Daniel shared about the low point he had to go through during that period of change; having his fantasy burst like a bubble - “In my mind, I said - when I’ll move, I’ll take only the good parts of me, and leave the bad parts behind, and when I’ll arrive into the building, I will be Daniel 2.0. And right then in the first minute, I sat in the office - guess who appeared right next to me? - All of those bad parts were there too. You want that one change to be a turning point - but change alone is not enough.”

Finding the right founders to invest in

Daniel defined venture capital in one line: “Find great people that go after great markets.”

Every team has strengths and weaknesses, because we’re people, it’s multidimensional and not just black and white, good or bad, and so the way to look at teams needs to be thorough: “Investors specifically tend to overscore the outcome. They say - ‘Oh, that was a great outcome, so it means that's a great team’ - but let’s hold on for a second, maybe it’s not a good team, they just went after a perfect market.”

He stressed the importance of the combination between a great market and a great team - one cannot exist without the other, and in the end, even a great team can’t compensate for a bad market - we need the combination of the two.

When we zoomed into the characteristics of a good founder worthy of Daniel’s investment, he said - “One of the key dimensions to see an entrepreneur unrelated to their schooling, background, or success but rather look  at the level of hunger and what’s driving that hunger - if you can see and sense that drive, that needs to prove something, that hole that needs to be filled, that’s a great indication for success.”

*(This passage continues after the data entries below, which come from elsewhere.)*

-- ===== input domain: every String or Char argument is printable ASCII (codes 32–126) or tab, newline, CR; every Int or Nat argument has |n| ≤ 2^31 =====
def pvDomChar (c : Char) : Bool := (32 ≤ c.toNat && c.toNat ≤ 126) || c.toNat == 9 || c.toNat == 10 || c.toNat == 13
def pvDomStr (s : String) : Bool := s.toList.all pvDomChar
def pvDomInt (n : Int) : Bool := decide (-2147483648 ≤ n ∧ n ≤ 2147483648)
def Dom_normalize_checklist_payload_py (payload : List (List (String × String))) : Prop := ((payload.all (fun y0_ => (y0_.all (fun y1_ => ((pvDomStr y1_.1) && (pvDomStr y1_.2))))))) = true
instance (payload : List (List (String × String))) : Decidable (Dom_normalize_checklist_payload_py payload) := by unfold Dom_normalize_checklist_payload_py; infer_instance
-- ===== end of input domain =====

-- B replaces the per-field or-chains of dict lookups by one sweep over the item's
-- entries keeping a best-rank value per field; return-value equivalence only.

-- shared primitive: Python dict.get on the association-list representation (first match)
def pvGet (item : List (String × String)) (k : String) : Option String :=
  (item.find? (fun p => p.1 == k)).map (·.2)

-- ===== PORT A =====
-- Python `x or y` where x is item.get(k) (None and "" are falsy)
def pvOr (a : Option String) (b : String) : String :=
  match a with
  | some s => if s ≠ "" then s else b
  | none => b

-- literal transliteration of the dict branch of _normalize_checklist_item
def normItemA (item : List (String × String)) : List (String × String) :=
  let q := PySem.Str.strip (pvOr (pvGet item "Question") (pvOr (pvGet item "question") (pvOr (pvGet item "Objective") "")))
  let ea := PySem.Str.strip (pvOr (pvGet item "ExpectedAnswer") (pvOr (pvGet item "expected_answer") (pvOr (pvGet item "Answer") (pvOr (pvGet item "objective") ""))))
  let ev0 := PySem.Str.strip (pvOr (pvGet item "Evaluated") (pvOr (pvGet item "evaluated") (pvOr (pvGet item "status") "No")))
  let ev := if ev0 ≠ "" then ev0 else "No"
  let evd := PySem.Str.strip (pvOr (pvGet item "Evidence") (pvOr (pvGet item "evidence") (pvOr (pvGet item "Documented") "")))
  [("Question", q), ("ExpectedAnswer", ea), ("Evaluated", ev), ("Evidence", evd)]
-- ===== VERDICT (by name: the statement is the Claim_ definition above) =====
theorem solution_spec : Claim_equal_solution := by
  intro n t m p hdom hpre
  unfold Spec_solution
  by_cases ht0 : t ≤ 0
  · have hA : solution n t m p = String.ofList [] := by
      unfold solution
      have hcond : ¬ ((0 : Int) < t) := by omega
      simp [solLoop, hcond]
    rw [hA]
    unfold solution_alt
    rw [if_pos ht0]
  · have hpre' : 2 ≤ n ∧ n ≤ 16 ∧ 1 ≤ p ∧ p ≤ m := by
      cases hpre with
      | inl h => omega
      | inr h => exact h
    obtain ⟨hn2, hn16, hp1, hpm⟩ := hpre'
    have ht : 1 ≤ t := by omega
    have hm1 : 1 ≤ m := by omega
    have hNpos : 1 ≤ (t - 1) * m + p := by nlinarith
    have hinit : innerLoop t m p (stream n 0) 0 [] = ([], 0) := rfl
    have hfuelN : ((t - 1) * m + p).toNat - 0 < (t * m).toNat + 1 := by
      have h1 : (t - 1) * m + p ≤ t * m := by nlinarith
      generalize hTM : t * m = TM at h1 ⊢
      generalize hNI : (t - 1) * m + p = NI at h1 ⊢
      omega
    have hA := solLoop_eq n t m p hm1 hp1 hpm ht ((t * m).toNat + 1) 0 [] 0
      (Nat.zero_le _) hfuelN hinit
    have hc0 : (((0 : Nat)) : Int) - 1 = (-1 : Int) := by norm_num
    rw [hc0] at hA
    have hAns := inner_stream n t m p hm1 hp1 hpm ht ((t - 1) * m + p).toNat
    obtain ⟨K, h0K, hgame, hlenK⟩ := buildLoop_stream n ((t - 1) * m + p) (((t - 1) * m + p).toNat + 1) 0
    have hgame' : buildLoop n ((t - 1) * m + p) (((t - 1) * m + p).toNat + 1) [] 0 = stream n K := by
      have hstream0 : stream n 0 = ([] : List Char) := rfl
      rw [hstream0] at hgame
      simpa using hgame
    have hKlen : (t - 1) * m + p ≤ ((stream n K).length : Int) := by
      apply hlenK
      have hstream0 : stream n 0 = ([] : List Char) := rfl
      rw [hstream0]
      simp
      omega
    have hNlen : (t - 1) * m + p ≤ ((stream n ((t - 1) * m + p).toNat).length : Int) := by
      have := stream_length_ge n ((t - 1) * m + p).toNat
      omega
    unfold solution solution_alt
    rw [if_neg ht0]
    rw [hA, hAns]
    apply congrArg String.ofList
    rw [hgame']
    rw [alt_list_eq t m p hm1 hp1 ht (stream n K) hKlen]
    rcases le_total K ((t - 1) * m + p).toNat with hKN | hKN
    · exact answer_indep n t m p hm1 hp1 ht K ((t - 1) * m + p).toNat hKlen hKN
    · exact (answer_indep n t m p hm1 hp1 ht ((t - 1) * m + p).toNat K hNlen hKN).symm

That hunger comes from pain a lot of the time, but it doesn’t have to. It can also be derived from a positive source, from passion - the important part is that the spark in the eyes and the need to achieve that goal is so strong and deep that it runs through your veins.

Daniel added that a big part of that hunger is also being curious - “Being excited about where the world is and where it’s heading - it’s in the combination of being curious and being willing to fight for it.”

And from the other side, as investors, Daniel sees emotional support as a big part of their role, being supportive of the founders and their team when something bad happens and being critical when something good happens - making that rollercoaster of highs and lows more balanced and digestible is a way for investors to bring great value to the founders they work with and their startups in his eyes.

The perspective of an investor who’s also a father to daughters

As a husband and father to girls, I asked Daniel if it has an impact on his personal and professional life, to which he answers with a smile, that talking about feelings is a big part of who they are as a family - “It helped me connect to a softer side of me, and I think that connecting to the softer side of you makes you a better listener, and also a better investor.”

We still have so much work to do to ensure women are getting an equal amount of opportunities as founders and investors - we’re getting better these days, but it’s still not enough. When I asked Daniel what can be done to change that, he pinpointed that a lot of that gap of representations of women in this arena stems from the fact that we’re operating in a world that is defined by the way that men behave.

He gave an interesting example of the way we deem behaviours like shouting and banging a hand at the table as acceptable, which is considered more manly behaviour, while another form of expressing emotions like crying is deemed as supposedly unacceptable in this field - “I think we need to understand that the way women present startups and talk about startups is different in some ways than men, and we need to understand this language, judge it differently and really educate investors on how the different startups behave when they’re led by men versus by women. So I think the best thing is to bring more female investors, and through that, we’ll gain and see more female founders being successful.”

In the end, it all comes down to the fact that we just want to be our authentic selves, even at work. Why should we try to be anything else?